Au cours de la semaine du 22 septembre, l’industrie s’est pris deux coups durs, en plein dans le bilan comptable. Tout d’abord, la Banque Diamantaire Anversoise a annoncé qu’elle fermerait ses portes.[:] Au terme de quatre années de frustrations, qui n’auront jamais porté leurs fruits, son propriétaire, KBC, renonce à chercher un repreneur convenable. Il avait bien trouvé un acheteur supposé, le groupe Yinren, mais les doutes n’ont jamais été levés sur la capacité de la société immobilière shanghaienne à gérer une banque, même si l’accord comprenait une subvention généreuse de KBC. Après six mois d’un comportement énigmatique, Yinren s’est vraisemblablement retiré en plein milieu des négociations.
Dans la foulée, la presse indienne a annoncé que la division diamantaire de Standard Chartered – qui souffrait déjà de l’absence de sa fondatrice Anna Martin, et qui a laissé entendre qu’elle n’accepterait plus de nouveaux clients – allait prendre du recul par rapport aux entreprises indiennes. (SC a refusé de commenter.)
[MISE À JOUR : e-mail de Standard Chartered : « Standard Chartered ne quitte pas le secteur diamantaire et joaillier… Nous passons constamment en revue notre portefeuille de clients afin d’évaluer les risques de manière proactive. »]
De nombreuses banques ont soit drastiquement limité les frais, soit purement et simplement tourné le dos à l’industrie. Je pense notamment à Bank Leumi, Sovereign et JPMorgan Chase. D’autres ont considérablement durci leurs conditions. Nous sommes de toute évidence au bord de la crise.
Le secteur est toujours en train de digérer les tenants et les aboutissants de ces nouvelles, mais cela pourrait être assez grave. « Nous avons ouvert la boîte de Pandore, s’inquiète Pankaj Parekh, vice-président du Conseil du Gem and Jewellery Export Promotion Council. Les prix du brut pourraient connaître une chute sévère. Les exportations indiennes pourraient diminuer, ce qui engendrerait une pénurie sur les marchandises très demandées. Il pourrait même y avoir quelques cas de faillites. » Howard Davies, responsable du développement commercial de la De Beers, employant quelques euphémismes bien choisis, a déclaré lors d’un forum bancaire organisé le 1er octobre, que le manque de financements disponibles pourrait « favoriser la consolidation sur le secteur intermédiaire ».

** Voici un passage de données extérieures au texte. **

-- pv_equiv track=rewrite | github.com/soleksy/Pyper | parser/cmd_module.py | url_generator
-- ===== SOURCE A (Python) =====
-- def url_generator(List_Of_Commands):
--     commands = ""
--
--     for i in range(0, len(List_Of_Commands)):
--         if (i % 2 == 0) & (i != 0):
--             commands += "+"
--
--         commands += List_Of_Commands[i]
--
--         if i % 2 == 0:
--             commands += ":"
--
--     url = "https://inspirehep.net/search?p=" + commands + \
--         "&of=recjson&ot=creator,abstract,creation_date," + \
--         "primary_report_number,number_of_citations,title," + \
--         "system_control_number,source_of_acquisition,FIXME_OAI"
--
--     return url
-- ===== SOURCE B (Python) =====
-- def url_generator(List_Of_Commands):
--     segments = []
--     it = iter(List_Of_Commands)
--     for field in it:
--         value = next(it, "")
--         segments.append(field + ":" + value)
--     commands = "+".join(segments)
--     return ("https://inspirehep.net/search?p=" + commands +
--             "&of=recjson&ot=creator,abstract,creation_date," +
--             "primary_report_number,number_of_citations,title," +
--             "system_control_number,source_of_acquisition,FIXME_OAI")
-- ===== Notes on version B (the rewrite author's own statement) =====
-- stated objective: simpler
-- what changed: Replaces the per-index loop with parity branching by a pairwise iterator loop that renders each (field, value) pair as one 'field:value' segment and '+'.join-s the segments (the single join also avoids A's repeated string concatenation).
import Mathlib
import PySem

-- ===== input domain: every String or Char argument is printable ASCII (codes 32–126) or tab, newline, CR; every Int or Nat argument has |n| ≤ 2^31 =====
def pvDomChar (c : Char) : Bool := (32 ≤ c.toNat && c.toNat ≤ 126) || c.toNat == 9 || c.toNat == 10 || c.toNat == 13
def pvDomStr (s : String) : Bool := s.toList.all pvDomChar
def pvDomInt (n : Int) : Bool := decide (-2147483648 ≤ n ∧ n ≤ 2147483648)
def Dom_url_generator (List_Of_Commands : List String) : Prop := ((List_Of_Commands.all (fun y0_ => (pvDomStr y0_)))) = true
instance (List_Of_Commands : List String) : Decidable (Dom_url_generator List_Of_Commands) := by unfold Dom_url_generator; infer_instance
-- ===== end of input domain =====

-- B replaces A's per-index loop with parity branching by a pairwise recursion rendering
-- 'field:value' segments joined with '+' (objective: simpler).

-- ===== PORT A =====
-- the body of A's 'for i in range(0, len(...))' loop, named so the proofs can cite it
def pvStep (L : List String) (commands : String) (i : Int) : String :=
  let commands := if (PySem.Int.mod i 2 == 0) && (i != 0) then commands ++ "+" else commands
  let commands := commands ++ PySem.List.pyGetD L i ""
  if PySem.Int.mod i 2 == 0 then commands ++ ":" else commands

def url_generator (List_Of_Commands : List String) : String :=
  let commands :=
    (PySem.List.pyRange 0 (PySem.List.len List_Of_Commands)).foldl (pvStep List_Of_Commands) ""
  "https://inspirehep.net/search?p=" ++ commands ++
    "&of=recjson&ot=creator,abstract,creation_date," ++
    "primary_report_number,number_of_citations,title," ++
    "system_control_number,source_of_acquisition,FIXME_OAI"

-- ===== PORT B =====
-- transliteration of Source B: 'for field in it' with 'value = next(it, "")' inside consumes the
-- iterator pairwise, so the loop is a structural recursion taking two elements per step
def pvSegLoop : List String → List String → List String
  | segments, [] => segments
  | segments, field :: rest =>
      match rest with
      | [] => segments ++ [field ++ ":" ++ ""]
      | value :: rest' => pvSegLoop (segments ++ [field ++ ":" ++ value]) rest'

def url_generator_alt (List_Of_Commands : List String) : String :=
  let segments := pvSegLoop [] List_Of_Commands
  let commands := PySem.Str.join "+" segments
  "https://inspirehep.net/search?p=" ++ commands ++
    "&of=recjson&ot=creator,abstract,creation_date," ++
    "primary_report_number,number_of_citations,title," ++
    "system_control_number,source_of_acquisition,FIXME_OAI"

-- ===== PRECONDITION & SPEC =====
def Spec_url_generator (List_Of_Commands : List String) (out : String) : Prop := out = url_generator_alt List_Of_Commands
instance (List_Of_Commands : List String) (out : String) : Decidable (Spec_url_generator List_Of_Commands out) := by unfold Spec_url_generator; infer_instance

-- ===== CLAIM (what is proved, stated in full; the proofs are below) =====
def Claim_equal_url_generator : Prop := ∀ (List_Of_Commands : List String), Dom_url_generator List_Of_Commands → Spec_url_generator List_Of_Commands (url_generator List_Of_Commands)

-- ===== LEMMAS AND PROOFS =====

-- proof-only helper: the segments Source B's loop produces, as a structural recursion
def pvSegments : List String → List String
  | [] => []
  | [a] => [a ++ ":" ++ ""]
  | a :: b :: rest => (a ++ ":" ++ b) :: pvSegments rest

lemma pvSegLoop_eq (rest : List String) : ∀ (segments : List String),
    pvSegLoop segments rest = segments ++ pvSegments rest := by
  induction rest using pvSegments.induct with
  | case1 => intro segments; simp [pvSegLoop, pvSegments]
  | case2 a => intro segments; simp [pvSegLoop, pvSegments]
  | case3 a b t ih =>
    intro segments
    rw [show pvSegLoop segments (a :: b :: t)
        = pvSegLoop (segments ++ [a ++ ":" ++ b]) t from rfl]
    rw [ih]
    simp [pvSegments]

-- proof-only helper: the tail of a '+'-join, one "+" before each segment
def pvPlusCat : List String → String
  | [] => ""
  | s :: rest => "+" ++ s ++ pvPlusCat rest

lemma pvJoin_cons (s : String) (rest : List String) :
    PySem.Str.join "+" (s :: rest) = s ++ pvPlusCat rest := by
  induction rest generalizing s with
  | nil =>
    rw [← String.toList_inj]
    simp [PySem.Str.toList_join, PySem.Chars.join_singleton, pvPlusCat]
  | cons r rest ih =>
    rw [← String.toList_inj]
    rw [PySem.Str.toList_join]
    simp only [List.map_cons, PySem.Chars.join_cons_cons]
    have hr := congrArg String.toList (ih r)
    rw [PySem.Str.toList_join] at hr
    simp only [List.map_cons] at hr
    rw [hr]
    simp [pvPlusCat]

lemma pvGetD_of_drop {L : List String} {n : Nat} {a : String} {t : List String}
    (h : L.drop n = a :: t) : PySem.List.pyGetD L (n : Int) "" = a := by
  have hlt : n < L.length := by
    by_contra hn
    rw [List.drop_eq_nil_of_le (by omega)] at h
    simp at h
  have hg : L[n]? = some a := by rw [← List.head?_drop, h]; rfl
  rw [PySem.List.pyGetD_natCast]
  simp [List.getD, hg]

lemma pvLen_of_drop {L : List String} {n : Nat} {a : String} {t : List String}
    (h : L.drop n = a :: t) : L.length = n + 1 + t.length := by
  have := congrArg List.length h
  simp at this
  omega

lemma pvDrop_one {L : List String} {n : Nat} {a : String} {t : List String}
    (h : L.drop n = a :: t) : L.drop (n + 1) = t := by
  have h2 := congrArg (List.drop 1) h
  rw [List.drop_drop] at h2
  simpa [Nat.add_comm] using h2

lemma pvStep_even (L : List String) (c : String) (k : Nat) (a : String) (t : List String)
    (hk : 1 ≤ k) (h : L.drop (2 * k) = a :: t) :
    pvStep L c ((2 * k : Nat) : Int) = ((c ++ "+") ++ a) ++ ":" := by
  unfold pvStep
  rw [pvGetD_of_drop h]
  simp
  intro h0
  exact absurd h0 (by omega)

lemma pvStep_odd (L : List String) (c : String) (k : Nat) (b : String) (t : List String)
    (h : L.drop (2 * k + 1) = b :: t) :
    pvStep L c ((2 * k + 1 : Nat) : Int) = c ++ b := by
  unfold pvStep
  rw [pvGetD_of_drop h]
  simp [PySem.Int.mod]

lemma pvLoop (rest : List String) : ∀ (L : List String) (k : Nat) (c : String),
    1 ≤ k → L.drop (2 * k) = rest →
    (PySem.List.pyRange ((2 * k : Nat) : Int) (PySem.List.len L)).foldl (pvStep L) c
      = c ++ pvPlusCat (pvSegments rest) := by
  induction rest using pvSegments.induct with
  | case1 =>
    intro L k c hk h
    have hle : L.length ≤ 2 * k := by
      have := List.drop_eq_nil_iff.mp h
      omega
    rw [PySem.List.pyRange_one_eq_nil (by rw [PySem.List.len_eq]; exact_mod_cast hle)]
    rw [← String.toList_inj]
    simp [pvSegments, pvPlusCat]
  | case2 a =>
    intro L k c hk h
    have hlen : L.length = 2 * k + 1 := by have := pvLen_of_drop h; simp at this; omega
    have hL : PySem.List.len L = ((2 * k + 1 : Nat) : Int) := by
      rw [PySem.List.len_eq, hlen]
    have hr : PySem.List.pyRange ((2 * k : Nat) : Int) (PySem.List.len L)
        = [((2 * k : Nat) : Int)] := by
      rw [PySem.List.pyRange_one_cons (by rw [hL]; push_cast; omega)]
      rw [PySem.List.pyRange_one_eq_nil (by rw [hL]; push_cast; omega)]
    rw [hr]
    simp only [List.foldl_cons, List.foldl_nil]
    rw [pvStep_even L c k a [] hk h]
    rw [← String.toList_inj]
    simp [pvSegments, pvPlusCat]
  | case3 a b t ih =>
    intro L k c hk h
    have hb : L.drop (2 * k + 1) = b :: t := pvDrop_one h
    have ht : L.drop (2 * (k + 1)) = t := by
      have h2 := pvDrop_one hb
      rw [show 2 * (k + 1) = 2 * k + 1 + 1 from by omega]
      exact h2
    have hlen : L.length = 2 * k + 2 + t.length := by have := pvLen_of_drop h; simp at this; omega
    have hL : PySem.List.len L = ((2 * k + 2 + t.length : Nat) : Int) := by
      rw [PySem.List.len_eq, hlen]
    have hr : PySem.List.pyRange ((2 * k : Nat) : Int) (PySem.List.len L)
        = ((2 * k : Nat) : Int) :: ((2 * k + 1 : Nat) : Int)
          :: PySem.List.pyRange ((2 * (k + 1) : Nat) : Int) (PySem.List.len L) := by
      rw [PySem.List.pyRange_one_cons (by rw [hL]; push_cast; omega)]
      rw [show ((2 * k : Nat) : Int) + 1 = ((2 * k + 1 : Nat) : Int) from by push_cast; ring]
      rw [PySem.List.pyRange_one_cons (by rw [hL]; push_cast; omega)]
      rw [show ((2 * k + 1 : Nat) : Int) + 1 = ((2 * (k + 1) : Nat) : Int) from by push_cast; ring]
    rw [hr]
    simp only [List.foldl_cons]
    rw [pvStep_even L c k a (b :: t) hk h]
    rw [pvStep_odd L _ k b t hb]
    rw [ih L (k + 1) _ (by omega) ht]
    rw [← String.toList_inj]
    simp [pvSegments, pvPlusCat]

theorem url_generator_spec : Claim_equal_url_generator := by
  intro L _
  unfold Spec_url_generator url_generator url_generator_alt
  rw [pvSegLoop_eq]
  simp only [List.nil_append]
  match L with
  | [] =>
    rw [show pvSegments [] = [] from rfl]
    rw [show PySem.Str.join "+" ([] : List String) = "" from by decide]
    rw [PySem.List.pyRange_one_eq_nil (by rw [PySem.List.len_eq]; simp)]
    rfl
  | [a] =>
    have hr : PySem.List.pyRange 0 (PySem.List.len [a]) = [(0 : Int)] := by
      rw [PySem.List.pyRange_one_cons (by rw [PySem.List.len_eq]; simp)]
      rw [PySem.List.pyRange_one_eq_nil (by rw [PySem.List.len_eq]; simp)]
    rw [hr]
    simp only [List.foldl_cons, List.foldl_nil]
    rw [show pvStep [a] "" 0 = ("" ++ a) ++ ":" from by
      unfold pvStep
      simp [PySem.Int.mod, PySem.List.pyGetD]]
    rw [show pvSegments [a] = [a ++ ":" ++ ""] from rfl, pvJoin_cons]
    rw [← String.toList_inj]
    simp [pvPlusCat]
  | a :: b :: t =>
    have hL : PySem.List.len (a :: b :: t) = ((2 + t.length : Nat) : Int) := by
      rw [PySem.List.len_eq]
      push_cast
      simp
      ring
    have hr : PySem.List.pyRange 0 (PySem.List.len (a :: b :: t))
        = (0 : Int) :: (1 : Int)
          :: PySem.List.pyRange ((2 * 1 : Nat) : Int) (PySem.List.len (a :: b :: t)) := by
      rw [PySem.List.pyRange_one_cons (by rw [hL]; push_cast; omega)]
      rw [show (0 : Int) + 1 = 1 from by ring]
      rw [PySem.List.pyRange_one_cons (by rw [hL]; push_cast; omega)]
      norm_num
    rw [hr]
    simp only [List.foldl_cons]
    rw [show pvStep (a :: b :: t) "" 0 = ("" ++ a) ++ ":" from by
      unfold pvStep
      simp [PySem.Int.mod, PySem.List.pyGetD]]
    rw [show pvStep (a :: b :: t) (("" ++ a) ++ ":") 1 = (("" ++ a) ++ ":") ++ b from by
      unfold pvStep
      simp [PySem.Int.mod, PySem.List.pyGetD]]
    rw [pvLoop t (a :: b :: t) 1 _ (by omega) (by rfl)]
    rw [show pvSegments (a :: b :: t) = (a ++ ":" ++ b) :: pvSegments t from rfl, pvJoin_cons]
    rw [← String.toList_inj]
    simp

Alors, avec des bases aussi solides pour l’offre et la demande, pourquoi l’industrie est-elle confrontée à de telles difficultés ? Un banquier a énoncé clairement les problèmes : « évasion fiscale, incapacité de respecter Bâle III, incapacité à fournir des états financiers audités, problèmes avec le Kimberley Process, problèmes sociopolitiques, et la liste est encore longue. »
Les banques, et plus particulièrement Standard Chartered – sanctionnée au mois d’août par l’État de New York pour ne pas avoir mis en place de véritables contrôles sur ses agences de Hong Kong et Dubaï –, cherchent à se « dérisquifier » et préfèrent éviter les clients qui pourraient les mettre dans la panade. Que cela soit juste ou non, l’industrie diamantaire leur apparaît comme un possible écueil.
Il est évident qu’il s’agit là d’une réaction quelque peu excessive. La plupart des entreprises diamantaires sont solvables et honnêtes. Mais le secteur a aussi rechigné à faire des efforts qui lui auraient permis, tout comme à sa chaîne d’approvisionnement, de faire preuve de davantage de transparence. Lorsque j’ai présidé une séance sur le Diamond Source Warranty Protocol au salon JCK de Las Vegas il y a deux ans, l’une des approbations les plus enthousiastes venait d’un banquier dans le public. Des procédés comme la chaîne de contrôle des diamants du Responsible Jewellery Council, réclamée à cor et à cri par les gouvernements et les ONG, n’auraient pas résolu tous les problèmes de l’industrie en ce qui concerne les banques. Ils auraient pourtant permis de prouver une bonne volonté très attendue en matière de transparence. Si l’industrie ignore les demandes et les normes du monde extérieur, qu’elle ne s’étonne pas qu’il la prenne à partie.